WHAT THIS TASK INVOLVES.
Say how many lines of the listing below include the word "raises", with no other output.

GIVEN ENTRIES START

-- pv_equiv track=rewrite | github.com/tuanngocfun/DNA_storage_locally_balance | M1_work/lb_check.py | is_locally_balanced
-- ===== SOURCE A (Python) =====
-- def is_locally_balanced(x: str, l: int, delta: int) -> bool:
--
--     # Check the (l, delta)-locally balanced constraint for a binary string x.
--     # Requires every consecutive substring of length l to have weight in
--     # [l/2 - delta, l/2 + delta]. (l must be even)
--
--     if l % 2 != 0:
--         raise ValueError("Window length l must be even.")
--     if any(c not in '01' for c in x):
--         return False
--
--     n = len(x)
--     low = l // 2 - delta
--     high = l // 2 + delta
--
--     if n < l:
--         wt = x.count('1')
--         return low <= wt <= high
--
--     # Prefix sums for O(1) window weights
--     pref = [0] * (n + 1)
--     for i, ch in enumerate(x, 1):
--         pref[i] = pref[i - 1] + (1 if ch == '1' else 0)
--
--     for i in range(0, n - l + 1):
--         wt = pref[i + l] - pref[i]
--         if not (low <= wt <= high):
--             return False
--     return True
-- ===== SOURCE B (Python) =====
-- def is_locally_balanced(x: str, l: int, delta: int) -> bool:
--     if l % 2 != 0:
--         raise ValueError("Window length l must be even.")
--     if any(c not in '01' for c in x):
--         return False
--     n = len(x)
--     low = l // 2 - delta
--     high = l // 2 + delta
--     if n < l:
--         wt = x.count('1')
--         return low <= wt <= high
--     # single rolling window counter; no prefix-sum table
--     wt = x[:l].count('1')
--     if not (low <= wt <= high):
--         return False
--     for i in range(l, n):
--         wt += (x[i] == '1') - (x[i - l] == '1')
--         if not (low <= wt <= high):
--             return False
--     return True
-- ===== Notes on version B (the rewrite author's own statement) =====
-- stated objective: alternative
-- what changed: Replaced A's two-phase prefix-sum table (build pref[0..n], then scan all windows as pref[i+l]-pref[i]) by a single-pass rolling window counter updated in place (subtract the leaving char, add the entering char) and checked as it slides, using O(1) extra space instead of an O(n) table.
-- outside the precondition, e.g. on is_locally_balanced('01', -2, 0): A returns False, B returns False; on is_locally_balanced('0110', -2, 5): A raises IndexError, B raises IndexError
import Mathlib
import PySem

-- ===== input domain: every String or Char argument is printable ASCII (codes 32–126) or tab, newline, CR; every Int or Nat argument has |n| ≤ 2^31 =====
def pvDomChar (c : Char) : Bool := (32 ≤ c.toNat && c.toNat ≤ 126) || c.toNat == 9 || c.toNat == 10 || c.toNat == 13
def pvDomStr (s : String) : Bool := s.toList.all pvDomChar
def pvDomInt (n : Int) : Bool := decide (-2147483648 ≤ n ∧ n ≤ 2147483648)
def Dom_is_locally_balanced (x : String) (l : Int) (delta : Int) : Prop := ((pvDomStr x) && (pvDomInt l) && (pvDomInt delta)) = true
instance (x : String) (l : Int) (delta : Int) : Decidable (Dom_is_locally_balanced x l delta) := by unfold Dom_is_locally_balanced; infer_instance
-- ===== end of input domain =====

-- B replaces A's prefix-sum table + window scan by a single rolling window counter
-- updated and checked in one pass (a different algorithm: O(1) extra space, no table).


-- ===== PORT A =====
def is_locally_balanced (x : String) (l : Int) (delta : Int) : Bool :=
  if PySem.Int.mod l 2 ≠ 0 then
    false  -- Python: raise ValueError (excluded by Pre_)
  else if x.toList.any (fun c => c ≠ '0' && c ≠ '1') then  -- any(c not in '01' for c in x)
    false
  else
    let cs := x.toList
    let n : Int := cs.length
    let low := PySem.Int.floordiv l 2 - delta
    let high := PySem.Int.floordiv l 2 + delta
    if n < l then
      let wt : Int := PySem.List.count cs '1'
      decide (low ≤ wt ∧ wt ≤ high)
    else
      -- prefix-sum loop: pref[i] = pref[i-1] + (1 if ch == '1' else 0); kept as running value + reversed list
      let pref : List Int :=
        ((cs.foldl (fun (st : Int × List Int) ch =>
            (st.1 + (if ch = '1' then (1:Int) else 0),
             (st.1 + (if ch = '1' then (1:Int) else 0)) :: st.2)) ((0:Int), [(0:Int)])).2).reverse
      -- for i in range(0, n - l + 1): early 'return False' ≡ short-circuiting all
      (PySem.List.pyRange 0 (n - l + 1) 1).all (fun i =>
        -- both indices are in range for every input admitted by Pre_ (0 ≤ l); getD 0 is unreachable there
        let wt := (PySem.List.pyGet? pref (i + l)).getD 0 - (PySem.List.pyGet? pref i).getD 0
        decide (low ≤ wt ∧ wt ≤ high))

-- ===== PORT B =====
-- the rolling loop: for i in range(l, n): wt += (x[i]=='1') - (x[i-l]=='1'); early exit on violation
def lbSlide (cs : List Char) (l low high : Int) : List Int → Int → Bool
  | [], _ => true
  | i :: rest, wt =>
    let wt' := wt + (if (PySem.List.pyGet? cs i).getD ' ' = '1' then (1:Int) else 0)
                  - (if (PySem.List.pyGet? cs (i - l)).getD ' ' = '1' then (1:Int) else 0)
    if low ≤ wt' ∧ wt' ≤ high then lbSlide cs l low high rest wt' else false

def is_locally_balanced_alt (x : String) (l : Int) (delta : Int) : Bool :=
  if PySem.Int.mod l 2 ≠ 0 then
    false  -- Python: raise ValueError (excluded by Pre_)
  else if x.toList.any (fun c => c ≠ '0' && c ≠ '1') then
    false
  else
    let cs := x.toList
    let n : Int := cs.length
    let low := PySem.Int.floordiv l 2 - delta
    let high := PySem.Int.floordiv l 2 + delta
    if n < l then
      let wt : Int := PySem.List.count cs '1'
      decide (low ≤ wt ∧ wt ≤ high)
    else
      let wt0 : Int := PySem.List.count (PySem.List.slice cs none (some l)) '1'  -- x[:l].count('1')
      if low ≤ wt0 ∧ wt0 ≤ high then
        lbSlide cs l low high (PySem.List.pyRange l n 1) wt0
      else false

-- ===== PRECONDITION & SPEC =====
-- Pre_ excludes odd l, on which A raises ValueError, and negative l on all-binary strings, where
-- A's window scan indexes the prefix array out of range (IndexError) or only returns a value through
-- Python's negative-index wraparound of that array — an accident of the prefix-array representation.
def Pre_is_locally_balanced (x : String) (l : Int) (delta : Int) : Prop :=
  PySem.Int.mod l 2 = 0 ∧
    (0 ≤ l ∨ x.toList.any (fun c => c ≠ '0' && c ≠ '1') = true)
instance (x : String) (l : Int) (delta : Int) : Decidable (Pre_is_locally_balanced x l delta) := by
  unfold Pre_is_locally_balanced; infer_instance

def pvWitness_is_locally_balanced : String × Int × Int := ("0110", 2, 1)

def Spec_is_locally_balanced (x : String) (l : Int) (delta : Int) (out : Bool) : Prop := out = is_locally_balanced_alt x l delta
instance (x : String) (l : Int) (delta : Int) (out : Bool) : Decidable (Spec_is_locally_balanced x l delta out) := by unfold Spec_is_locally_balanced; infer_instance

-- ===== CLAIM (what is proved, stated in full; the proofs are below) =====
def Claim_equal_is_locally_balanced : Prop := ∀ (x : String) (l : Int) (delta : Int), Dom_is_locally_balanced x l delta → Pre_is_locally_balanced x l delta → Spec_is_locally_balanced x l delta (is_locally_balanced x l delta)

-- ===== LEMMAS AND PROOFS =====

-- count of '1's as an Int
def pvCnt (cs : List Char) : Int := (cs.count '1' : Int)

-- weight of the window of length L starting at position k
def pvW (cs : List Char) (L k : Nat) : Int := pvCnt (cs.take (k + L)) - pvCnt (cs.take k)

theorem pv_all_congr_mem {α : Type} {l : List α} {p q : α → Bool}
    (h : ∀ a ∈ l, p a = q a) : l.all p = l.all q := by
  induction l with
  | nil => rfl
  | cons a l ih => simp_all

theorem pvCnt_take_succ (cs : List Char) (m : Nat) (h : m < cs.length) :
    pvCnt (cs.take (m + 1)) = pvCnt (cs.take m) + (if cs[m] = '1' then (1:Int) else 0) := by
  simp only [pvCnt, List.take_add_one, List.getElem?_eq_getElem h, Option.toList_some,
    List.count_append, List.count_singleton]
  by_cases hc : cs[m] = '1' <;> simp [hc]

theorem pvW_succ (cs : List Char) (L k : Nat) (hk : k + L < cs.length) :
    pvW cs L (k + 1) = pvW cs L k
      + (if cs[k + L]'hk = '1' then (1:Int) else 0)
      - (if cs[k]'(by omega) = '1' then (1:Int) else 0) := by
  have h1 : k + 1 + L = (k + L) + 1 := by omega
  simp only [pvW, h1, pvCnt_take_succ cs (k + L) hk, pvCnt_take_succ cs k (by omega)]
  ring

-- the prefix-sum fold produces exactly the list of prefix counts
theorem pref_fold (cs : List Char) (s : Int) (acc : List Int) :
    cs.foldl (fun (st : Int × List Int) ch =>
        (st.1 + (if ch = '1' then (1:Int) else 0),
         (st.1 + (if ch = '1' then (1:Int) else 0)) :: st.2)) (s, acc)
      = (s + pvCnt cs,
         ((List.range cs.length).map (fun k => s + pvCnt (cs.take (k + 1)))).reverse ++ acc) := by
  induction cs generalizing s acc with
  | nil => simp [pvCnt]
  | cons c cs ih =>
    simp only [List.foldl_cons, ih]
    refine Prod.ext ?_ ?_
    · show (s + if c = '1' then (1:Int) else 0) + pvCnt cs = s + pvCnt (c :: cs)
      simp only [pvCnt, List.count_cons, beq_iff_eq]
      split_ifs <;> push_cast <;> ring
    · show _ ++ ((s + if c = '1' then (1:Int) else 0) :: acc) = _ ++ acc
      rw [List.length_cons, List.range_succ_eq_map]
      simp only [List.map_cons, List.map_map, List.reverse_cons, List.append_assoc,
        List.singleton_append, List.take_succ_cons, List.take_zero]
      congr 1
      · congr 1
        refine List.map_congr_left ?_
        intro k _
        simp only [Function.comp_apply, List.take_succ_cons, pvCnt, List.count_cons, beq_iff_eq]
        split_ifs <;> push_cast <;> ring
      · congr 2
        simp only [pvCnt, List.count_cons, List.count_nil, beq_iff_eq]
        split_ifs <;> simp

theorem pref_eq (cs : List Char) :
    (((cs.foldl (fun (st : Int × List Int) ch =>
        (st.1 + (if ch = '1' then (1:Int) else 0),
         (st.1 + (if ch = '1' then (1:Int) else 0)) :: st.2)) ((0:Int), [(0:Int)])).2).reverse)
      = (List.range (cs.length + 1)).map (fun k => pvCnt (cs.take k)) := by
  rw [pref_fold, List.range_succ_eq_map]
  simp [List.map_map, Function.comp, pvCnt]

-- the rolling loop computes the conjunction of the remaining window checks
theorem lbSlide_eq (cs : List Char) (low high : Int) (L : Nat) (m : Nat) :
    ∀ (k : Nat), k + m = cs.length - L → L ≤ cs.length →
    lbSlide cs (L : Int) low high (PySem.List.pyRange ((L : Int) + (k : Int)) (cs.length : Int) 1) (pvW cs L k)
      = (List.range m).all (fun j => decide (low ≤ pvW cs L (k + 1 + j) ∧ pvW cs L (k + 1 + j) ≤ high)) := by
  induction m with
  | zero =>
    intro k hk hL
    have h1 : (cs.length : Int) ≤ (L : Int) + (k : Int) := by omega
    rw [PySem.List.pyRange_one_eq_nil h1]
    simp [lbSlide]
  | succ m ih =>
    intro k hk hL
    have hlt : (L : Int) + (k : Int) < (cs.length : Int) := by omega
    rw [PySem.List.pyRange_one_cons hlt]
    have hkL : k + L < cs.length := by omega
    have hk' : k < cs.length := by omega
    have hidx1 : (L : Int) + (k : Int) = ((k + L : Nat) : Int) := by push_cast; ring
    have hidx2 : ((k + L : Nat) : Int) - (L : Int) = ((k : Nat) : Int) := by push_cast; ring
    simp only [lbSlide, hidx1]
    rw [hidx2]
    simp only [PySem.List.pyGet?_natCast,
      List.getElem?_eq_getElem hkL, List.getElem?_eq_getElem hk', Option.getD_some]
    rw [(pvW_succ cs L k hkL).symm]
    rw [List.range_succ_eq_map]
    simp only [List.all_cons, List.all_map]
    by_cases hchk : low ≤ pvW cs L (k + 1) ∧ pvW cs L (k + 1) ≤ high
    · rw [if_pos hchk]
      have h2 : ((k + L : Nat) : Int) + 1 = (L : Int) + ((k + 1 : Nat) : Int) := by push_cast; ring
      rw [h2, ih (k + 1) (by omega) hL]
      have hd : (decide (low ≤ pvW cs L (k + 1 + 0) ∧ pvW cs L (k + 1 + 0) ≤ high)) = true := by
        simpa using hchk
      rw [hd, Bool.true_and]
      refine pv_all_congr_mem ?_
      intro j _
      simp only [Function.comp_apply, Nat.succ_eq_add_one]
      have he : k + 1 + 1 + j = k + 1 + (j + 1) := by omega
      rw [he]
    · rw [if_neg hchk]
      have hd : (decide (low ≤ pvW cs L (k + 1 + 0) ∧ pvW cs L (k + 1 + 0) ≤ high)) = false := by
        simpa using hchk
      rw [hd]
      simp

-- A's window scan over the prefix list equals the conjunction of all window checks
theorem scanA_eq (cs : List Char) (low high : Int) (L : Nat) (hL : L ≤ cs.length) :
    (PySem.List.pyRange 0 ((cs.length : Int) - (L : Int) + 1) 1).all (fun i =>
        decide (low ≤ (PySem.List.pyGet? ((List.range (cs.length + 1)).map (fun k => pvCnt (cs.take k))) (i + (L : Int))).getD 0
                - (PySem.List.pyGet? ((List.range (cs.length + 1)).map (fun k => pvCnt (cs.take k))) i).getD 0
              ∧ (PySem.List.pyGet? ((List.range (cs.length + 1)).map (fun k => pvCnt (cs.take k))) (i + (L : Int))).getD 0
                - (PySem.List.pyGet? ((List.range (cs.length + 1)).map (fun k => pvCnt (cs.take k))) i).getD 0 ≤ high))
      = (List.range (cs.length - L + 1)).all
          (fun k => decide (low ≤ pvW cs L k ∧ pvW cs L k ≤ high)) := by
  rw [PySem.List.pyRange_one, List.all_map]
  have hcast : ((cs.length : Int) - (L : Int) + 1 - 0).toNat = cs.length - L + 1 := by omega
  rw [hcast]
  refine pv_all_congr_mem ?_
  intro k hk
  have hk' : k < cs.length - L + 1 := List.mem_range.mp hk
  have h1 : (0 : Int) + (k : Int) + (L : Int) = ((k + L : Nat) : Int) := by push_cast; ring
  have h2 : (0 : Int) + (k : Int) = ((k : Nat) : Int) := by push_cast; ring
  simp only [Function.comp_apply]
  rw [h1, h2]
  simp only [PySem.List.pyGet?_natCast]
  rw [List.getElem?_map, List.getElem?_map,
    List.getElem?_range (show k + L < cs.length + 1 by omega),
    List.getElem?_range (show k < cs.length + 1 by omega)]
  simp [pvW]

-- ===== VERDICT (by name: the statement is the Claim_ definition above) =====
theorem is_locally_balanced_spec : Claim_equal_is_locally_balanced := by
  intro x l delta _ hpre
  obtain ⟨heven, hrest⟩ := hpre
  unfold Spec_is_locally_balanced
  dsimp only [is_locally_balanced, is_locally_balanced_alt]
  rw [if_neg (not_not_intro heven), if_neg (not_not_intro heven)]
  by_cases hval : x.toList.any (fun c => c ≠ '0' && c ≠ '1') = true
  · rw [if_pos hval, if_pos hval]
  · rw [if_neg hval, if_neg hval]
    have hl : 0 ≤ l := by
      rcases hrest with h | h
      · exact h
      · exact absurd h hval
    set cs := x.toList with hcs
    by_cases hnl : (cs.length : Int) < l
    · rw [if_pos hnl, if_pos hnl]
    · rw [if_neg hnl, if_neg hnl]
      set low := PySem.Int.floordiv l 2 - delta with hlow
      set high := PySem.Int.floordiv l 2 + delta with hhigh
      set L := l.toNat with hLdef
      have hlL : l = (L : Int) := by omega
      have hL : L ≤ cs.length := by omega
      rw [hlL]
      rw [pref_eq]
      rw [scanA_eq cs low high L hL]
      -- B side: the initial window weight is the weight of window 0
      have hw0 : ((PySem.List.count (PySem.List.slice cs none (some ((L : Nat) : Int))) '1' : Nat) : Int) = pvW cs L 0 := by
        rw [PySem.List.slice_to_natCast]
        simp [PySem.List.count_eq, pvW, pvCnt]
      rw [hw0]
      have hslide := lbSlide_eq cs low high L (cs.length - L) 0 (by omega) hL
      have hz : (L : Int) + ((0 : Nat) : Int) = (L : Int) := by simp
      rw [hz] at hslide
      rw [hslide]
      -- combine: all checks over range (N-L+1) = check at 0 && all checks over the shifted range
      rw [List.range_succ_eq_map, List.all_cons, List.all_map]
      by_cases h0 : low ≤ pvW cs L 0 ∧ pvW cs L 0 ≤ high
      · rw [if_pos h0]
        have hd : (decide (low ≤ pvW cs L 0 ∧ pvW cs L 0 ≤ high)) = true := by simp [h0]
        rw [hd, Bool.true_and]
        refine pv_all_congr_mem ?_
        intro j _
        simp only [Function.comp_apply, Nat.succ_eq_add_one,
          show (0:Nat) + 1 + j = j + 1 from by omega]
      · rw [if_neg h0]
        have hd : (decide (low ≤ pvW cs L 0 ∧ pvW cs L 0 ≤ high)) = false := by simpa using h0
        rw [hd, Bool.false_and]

GIVEN ENTRIES END
GIVEN ENTRIES START

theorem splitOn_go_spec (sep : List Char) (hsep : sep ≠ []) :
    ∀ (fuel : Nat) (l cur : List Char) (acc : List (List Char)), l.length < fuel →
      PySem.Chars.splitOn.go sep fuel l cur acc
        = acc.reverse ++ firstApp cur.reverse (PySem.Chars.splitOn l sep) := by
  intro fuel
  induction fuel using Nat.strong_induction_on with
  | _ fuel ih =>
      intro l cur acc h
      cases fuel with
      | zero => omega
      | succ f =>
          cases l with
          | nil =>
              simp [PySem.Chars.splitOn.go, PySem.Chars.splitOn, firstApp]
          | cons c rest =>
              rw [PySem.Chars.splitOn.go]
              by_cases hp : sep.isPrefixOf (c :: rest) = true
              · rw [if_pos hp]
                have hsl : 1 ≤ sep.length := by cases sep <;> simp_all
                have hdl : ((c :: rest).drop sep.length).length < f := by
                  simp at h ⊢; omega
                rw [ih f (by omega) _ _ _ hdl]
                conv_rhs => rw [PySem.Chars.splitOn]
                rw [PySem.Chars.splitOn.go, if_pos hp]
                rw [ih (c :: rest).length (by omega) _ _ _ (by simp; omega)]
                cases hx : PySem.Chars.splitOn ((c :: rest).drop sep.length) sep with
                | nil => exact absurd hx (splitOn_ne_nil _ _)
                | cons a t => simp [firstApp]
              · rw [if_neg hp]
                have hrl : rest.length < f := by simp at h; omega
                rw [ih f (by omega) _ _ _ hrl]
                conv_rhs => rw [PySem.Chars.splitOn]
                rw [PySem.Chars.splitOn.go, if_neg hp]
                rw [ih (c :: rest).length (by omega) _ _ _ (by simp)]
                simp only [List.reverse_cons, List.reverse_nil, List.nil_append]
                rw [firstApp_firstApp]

GIVEN ENTRIES END
GIVEN ENTRIES START

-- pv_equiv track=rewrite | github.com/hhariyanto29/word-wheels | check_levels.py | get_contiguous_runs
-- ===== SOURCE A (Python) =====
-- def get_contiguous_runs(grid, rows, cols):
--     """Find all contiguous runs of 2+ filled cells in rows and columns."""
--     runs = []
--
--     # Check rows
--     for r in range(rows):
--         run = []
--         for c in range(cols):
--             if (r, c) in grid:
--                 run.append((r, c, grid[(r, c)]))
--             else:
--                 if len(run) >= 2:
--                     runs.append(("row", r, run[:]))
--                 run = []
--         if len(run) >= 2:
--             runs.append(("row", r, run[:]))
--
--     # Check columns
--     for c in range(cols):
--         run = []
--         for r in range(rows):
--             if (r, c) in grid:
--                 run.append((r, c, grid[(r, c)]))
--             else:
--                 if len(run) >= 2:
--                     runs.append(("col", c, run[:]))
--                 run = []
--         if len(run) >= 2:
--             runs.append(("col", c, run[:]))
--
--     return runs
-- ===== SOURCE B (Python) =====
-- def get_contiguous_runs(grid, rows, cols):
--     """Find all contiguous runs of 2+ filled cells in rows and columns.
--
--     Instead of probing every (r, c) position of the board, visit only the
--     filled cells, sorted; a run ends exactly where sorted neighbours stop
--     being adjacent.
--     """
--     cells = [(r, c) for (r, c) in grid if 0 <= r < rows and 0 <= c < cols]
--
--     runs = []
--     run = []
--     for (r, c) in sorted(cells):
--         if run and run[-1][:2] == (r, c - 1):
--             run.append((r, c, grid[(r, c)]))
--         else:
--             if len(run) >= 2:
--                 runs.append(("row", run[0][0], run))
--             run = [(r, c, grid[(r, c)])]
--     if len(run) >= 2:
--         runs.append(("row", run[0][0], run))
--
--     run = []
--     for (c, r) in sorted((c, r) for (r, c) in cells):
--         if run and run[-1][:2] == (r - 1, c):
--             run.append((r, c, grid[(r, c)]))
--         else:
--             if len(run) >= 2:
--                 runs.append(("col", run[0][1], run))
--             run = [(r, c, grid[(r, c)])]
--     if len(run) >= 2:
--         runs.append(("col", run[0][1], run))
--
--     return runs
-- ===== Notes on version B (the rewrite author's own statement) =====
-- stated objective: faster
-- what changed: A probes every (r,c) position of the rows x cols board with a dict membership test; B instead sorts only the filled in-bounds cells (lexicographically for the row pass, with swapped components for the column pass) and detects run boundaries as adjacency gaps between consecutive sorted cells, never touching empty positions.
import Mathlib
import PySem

GIVEN ENTRIES END

EXERCISE SOLUTION.
2